10:42:55 06/27/23 AUS Eastern Standard Time
10:43:10 06/27/23 AUS Eastern Standard Time
time taken: --- 14.295339584350586 seconds ---


In [11]:
generate_mouth_sounds_labels('{}\WAV\\test 30s.wav'.format(nb_path), "30s22050Hz.txt", sample_rate= 22050)

10:44:36 06/27/23 AUS Eastern Standard Time
10:44:49 06/27/23 AUS Eastern Standard Time
time taken: --- 12.711917638778687 seconds ---


I believe STFT limits frequency bands to n/2 of sample rate, so would not want to go below 22050. Smaller sample rate is slightly faster, but identifies 9 fewer mouth noises (not sure if any of these are false positives in the 44100 sr output).
   
Further opportunities:   
 - Set up the loaded sound file as a class.
 - Optimise the "fine tuning" section of "generate_mouth_sounds_labels()" to use vectors instead of loops.
 - Extend the "fine tuning" section to trim the tail of the identified clip, not just the lead.
 - Multithreading.
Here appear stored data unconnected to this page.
-- pv_equiv track=rewrite | github.com/Pi3dra/OptiGraphes | chainMoney.py | generate_chains
-- ===== SOURCE A (Python) =====
-- ALPHABET = ("0", "1", "2", "3")
--
-- def generate_chains(p):
--     """
--     Génère toutes les chaînes de longueur p:
--       - commencent par 'E' et finissent par 'E'
--       - sans deux caractères identiques consécutifs
--     Retourne un générateur (itérer pour parcourir sans tout stocker).
--     """
--     if p < 2:
--         return
--
--     p += 1 # correction p est le nombre de transaction et non pas le nombre de noeuds
--
--     # Positions 2..p-1 (p-2 positions internes)
--     # On impose les contraintes localement pour éviter l'explosion combinatoire.
--     def backtrack(prefix):
--         i = len(prefix) # index 0..(p-1)
--         if i == p:
--             yield "".join(prefix)
--             return
--
--         if i == 0:
--             choices = ("0",)
--         elif i == p-1:
--             choices = ("0",)
--         else:
--             prev = prefix[-1]
--             choices = (c for c in ALPHABET if c != prev)
--
--         for c in choices:
--             if i > 0 and c == prefix[-1]:
--                 continue
--             prefix.append(c)
--             yield from backtrack(prefix)
--             prefix.pop()
--
--     yield from backtrack(prefix=[])
-- ===== SOURCE B (Python) =====
-- ALPHABET = ("0", "1", "2", "3")
--
-- def generate_chains(p):
--     # Iterative breadth-first construction: grow the whole set of valid
--     # prefixes one position at a time, then close every chain with the
--     # final '0' (kept only when the last internal character is not '0').
--     if p < 2:
--         return
--     k = (p + 1) - 2  # number of internal positions after the leading '0'
--     chains = ["0"]
--     for _ in range(k):
--         chains = [s + c for s in chains for c in ALPHABET if c != s[-1]]
--     for s in chains:
--         if s[-1] != "0":
--             yield s + "0"
-- ===== Notes on version B (the rewrite author's own statement) =====
-- stated objective: simpler
-- what changed: Replaced the recursive depth-first backtracking generator with an iterative breadth-first construction: the whole list of valid prefixes is grown one position at a time by a list comprehension, then each chain is closed with the final '0'.
import Mathlib
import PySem

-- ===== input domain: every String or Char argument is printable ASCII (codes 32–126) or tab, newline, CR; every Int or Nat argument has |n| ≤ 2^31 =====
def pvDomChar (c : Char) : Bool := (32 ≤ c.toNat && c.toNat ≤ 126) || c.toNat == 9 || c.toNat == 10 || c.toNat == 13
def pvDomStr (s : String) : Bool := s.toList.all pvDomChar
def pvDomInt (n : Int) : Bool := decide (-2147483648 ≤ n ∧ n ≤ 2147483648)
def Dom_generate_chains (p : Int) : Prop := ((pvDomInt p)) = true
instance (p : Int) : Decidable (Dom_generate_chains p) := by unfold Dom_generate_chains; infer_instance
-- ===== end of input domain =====

-- B replaces A's recursive depth-first backtracking generator by an iterative
-- breadth-first construction: grow the whole list of valid prefixes one position
-- at a time, then close each chain with the final '0'; objective: simpler.

-- ===== PORT A =====
def pyAlphabet : List Char := ['0', '1', '2', '3']

-- backtrack(prefix); the fuel argument is only a totality guard, always sufficient at the call site
def gcA_back : Nat → Nat → List Char → List String
  | 0, _, _ => []
  | fuel + 1, n, pre =>
    if pre.length = n then [String.ofList pre]
    else
      let choices : List Char :=
        if pre.length = 0 then ['0']
        else if pre.length = n - 1 then ['0']
        else pyAlphabet.filter (fun c => c != pre.getLastD ' ')
      (choices.filter (fun c => !(decide (0 < pre.length) && (c == pre.getLastD ' ')))).flatMap
        (fun c => gcA_back fuel n (pre ++ [c]))

def generate_chains (p : Int) : List String :=
  if p < 2 then []
  else gcA_back ((p + 1).toNat + 1) (p + 1).toNat []

-- ===== PORT B =====
-- chains = [s + c for s in chains for c in ALPHABET if c != s[-1]]
def gcB_step (chains : List (List Char)) : List (List Char) :=
  chains.flatMap (fun s =>
    (pyAlphabet.filter (fun c => c != s.getLastD ' ')).map (fun c => s ++ [c]))

def gcB_levels : Nat → List (List Char)
  | 0 => [['0']]
  | k + 1 => gcB_step (gcB_levels k)

def generate_chains_alt (p : Int) : List String :=
  if p < 2 then []
  else
    (gcB_levels ((p + 1).toNat - 2)).filterMap (fun s =>
      if s.getLastD ' ' != '0' then some (String.ofList (s ++ ['0'])) else none)

-- ===== PRECONDITION & SPEC =====
-- Pre_ excludes only large p, where A's recursion depth (one frame per chain
-- position) exceeds Python's default recursion limit so A raises RecursionError;
-- the bound is a safe closed-form margin below that limit.
def Pre_generate_chains (p : Int) : Prop := p < 900
instance (p : Int) : Decidable (Pre_generate_chains p) := by unfold Pre_generate_chains; infer_instance
def pvWitness_generate_chains : Int := (3)

def Spec_generate_chains (p : Int) (out : List String) : Prop := out = generate_chains_alt p
instance (p : Int) (out : List String) : Decidable (Spec_generate_chains p out) := by unfold Spec_generate_chains; infer_instance

-- ===== CLAIM (what is proved, stated in full; the proofs are below) =====
def Claim_equal_generate_chains : Prop := ∀ (p : Int), Dom_generate_chains p → Pre_generate_chains p → Spec_generate_chains p (generate_chains p)

-- ===== LEMMAS AND PROOFS =====

-- depth-first expansion of one prefix through r more internal positions
def gcExt : Nat → List Char → List (List Char)
  | 0, pre => [pre]
  | r + 1, pre =>
    (pyAlphabet.filter (fun c => c != pre.getLastD ' ')).flatMap
      (fun c => gcExt r (pre ++ [c]))

-- closing step shared by both sides
def gcClose (s : List Char) : Option String :=
  if s.getLastD ' ' != '0' then some (String.ofList (s ++ ['0'])) else none

lemma flatMap_singleton_map {α β : Type} (l : List α) (f : α → β) :
    l.flatMap (fun c => [f c]) = l.map f := by
  induction l with
  | nil => rfl
  | cons a l ih => simp [List.flatMap_cons, ih]

lemma gcExt_step (r : Nat) : ∀ pre : List Char, gcExt (r + 1) pre = gcB_step (gcExt r pre) := by
  induction r with
  | zero =>
    intro pre
    show (pyAlphabet.filter _).flatMap (fun c => [pre ++ [c]]) = _
    rw [flatMap_singleton_map]
    simp [gcB_step, gcExt]
  | succ r ih =>
    intro pre
    calc gcExt (r + 1 + 1) pre
        = (pyAlphabet.filter (fun c => c != pre.getLastD ' ')).flatMap
            (fun c => gcExt (r + 1) (pre ++ [c])) := rfl
      _ = (pyAlphabet.filter (fun c => c != pre.getLastD ' ')).flatMap
            (fun c => gcB_step (gcExt r (pre ++ [c]))) := by simp only [ih]
      _ = gcB_step ((pyAlphabet.filter (fun c => c != pre.getLastD ' ')).flatMap
            (fun c => gcExt r (pre ++ [c]))) := by
          simp only [gcB_step, List.flatMap_assoc]
      _ = gcB_step (gcExt (r + 1) pre) := rfl

lemma gcB_levels_eq (k : Nat) : gcB_levels k = gcExt k ['0'] := by
  induction k with
  | zero => rfl
  | succ k ih => rw [gcB_levels, ih, ← gcExt_step]

-- main invariant: from a nonempty prefix with r internal positions left, A's
-- backtracking produces exactly the closed depth-first expansion of that prefix
lemma gcA_of_pre (r : Nat) : ∀ (n : Nat) (pre : List Char), pre ≠ [] → pre.length + (r + 1) = n →
    gcA_back (r + 2) n pre = (gcExt r pre).filterMap gcClose := by
  induction r with
  | zero =>
    intro n pre hne hlen
    have h0 : pre.length ≠ 0 := by simpa using hne
    have h1 : ¬ pre.length = n := by omega
    have h2 : pre.length = n - 1 := by omega
    have hd : decide (0 < pre.length) = true := decide_eq_true (Nat.pos_of_ne_zero h0)
    have hn2 : (pre ++ ['0']).length = n := by simp; omega
    simp only [gcA_back, if_neg h1, if_neg h0, if_pos h2, hd, Bool.true_and,
      List.filter_cons, List.filter_nil, gcExt, gcClose,
      List.filterMap_cons, List.filterMap_nil]
    by_cases hc : ('0' == pre.getLastD ' ') = true
    · have hg : pre.getLast?.getD ' ' = '0' := by
        rw [← List.getLastD_eq_getLast?]; exact (beq_iff_eq.mp hc).symm
      simp [hg]
    · have hb : (pre.getLastD ' ' != '0') = true := by
        simp only [bne, Bool.not_eq_true'] at *
        simpa [BEq.comm] using hc
      simp only [Bool.not_eq_true] at hc
      simp only [hc, Bool.not_false, if_true, List.flatMap_cons, List.flatMap_nil,
        if_pos hn2, hb, List.append_nil]
  | succ r ih =>
    intro n pre hne hlen
    have h0 : pre.length ≠ 0 := by simpa using hne
    have h1 : ¬ pre.length = n := by omega
    have h2 : ¬ pre.length = n - 1 := by omega
    have hd : decide (0 < pre.length) = true := decide_eq_true (Nat.pos_of_ne_zero h0)
    have hfun : (fun c => gcA_back (r + 2) n (pre ++ [c])) =
        (fun c => (gcExt r (pre ++ [c])).filterMap gcClose) := by
      funext c
      rw [ih n (pre ++ [c]) (by simp) (by simp; omega)]
    rw [show r + 1 + 2 = (r + 2) + 1 by omega]
    rw [gcA_back]
    simp only [if_neg h1, if_neg h0, if_neg h2, hd, Bool.true_and, hfun]
    rw [List.filter_filter]
    have hpred : (fun c => !(c == pre.getLastD ' ') && (c != pre.getLastD ' ')) =
        (fun c => c != pre.getLastD ' ') := by
      funext c
      by_cases h : (c == pre.getLastD ' ') = true <;> simp [bne, h]
    rw [hpred]
    rw [show gcExt (r + 1) pre =
      (pyAlphabet.filter (fun c => c != pre.getLastD ' ')).flatMap
        (fun c => gcExt r (pre ++ [c])) from rfl]
    rw [List.filterMap_flatMap]

-- ===== VERDICT (by name: the statement is the Claim_ definition above) =====
theorem generate_chains_spec : Claim_equal_generate_chains := by
  intro p _ _
  unfold Spec_generate_chains generate_chains generate_chains_alt
  by_cases hp : p < 2
  · simp [hp]
  · rw [if_neg hp, if_neg hp]
    obtain ⟨k, hk⟩ : ∃ k, (p + 1).toNat = k + 3 := ⟨(p + 1).toNat - 3, by omega⟩
    rw [hk]
    rw [show k + 3 + 1 = (k + 3) + 1 from rfl, gcA_back]
    simp only [List.length_nil, Nat.lt_irrefl, decide_false,
      Bool.false_and, Bool.not_false, List.filter_cons, if_true, List.filter_nil,
      List.flatMap_cons, List.flatMap_nil, List.append_nil, List.nil_append]
    rw [show k + 3 = (k + 1) + 2 by omega,
        gcA_of_pre (k + 1) ((k + 1) + 2) ['0'] (by simp) (by simp; omega)]
    rw [show k + 1 + 2 - 2 = k + 1 by omega, gcB_levels_eq]
    rfl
Since the "process" is comparing a set of independent chunks, it would be very possible to divide the total sound file into n threads and simultaneously process each thread. Potential bottleneck on memory?
 - Add a "clean" function which duplicates the mechanism of the "repair" function in Audacity to re-write the identified "mouthsound" datapoints with a smoothed interpolated function and export a new sound file. This way all processing is done in one space rather than flitting between programs.
 - Write this as a .py file that can be used via terminal instead of a notebook.
 - Be less lazy.
 - Write up a summary of the mechanics of all this so someone can learn and actually implement these improvements.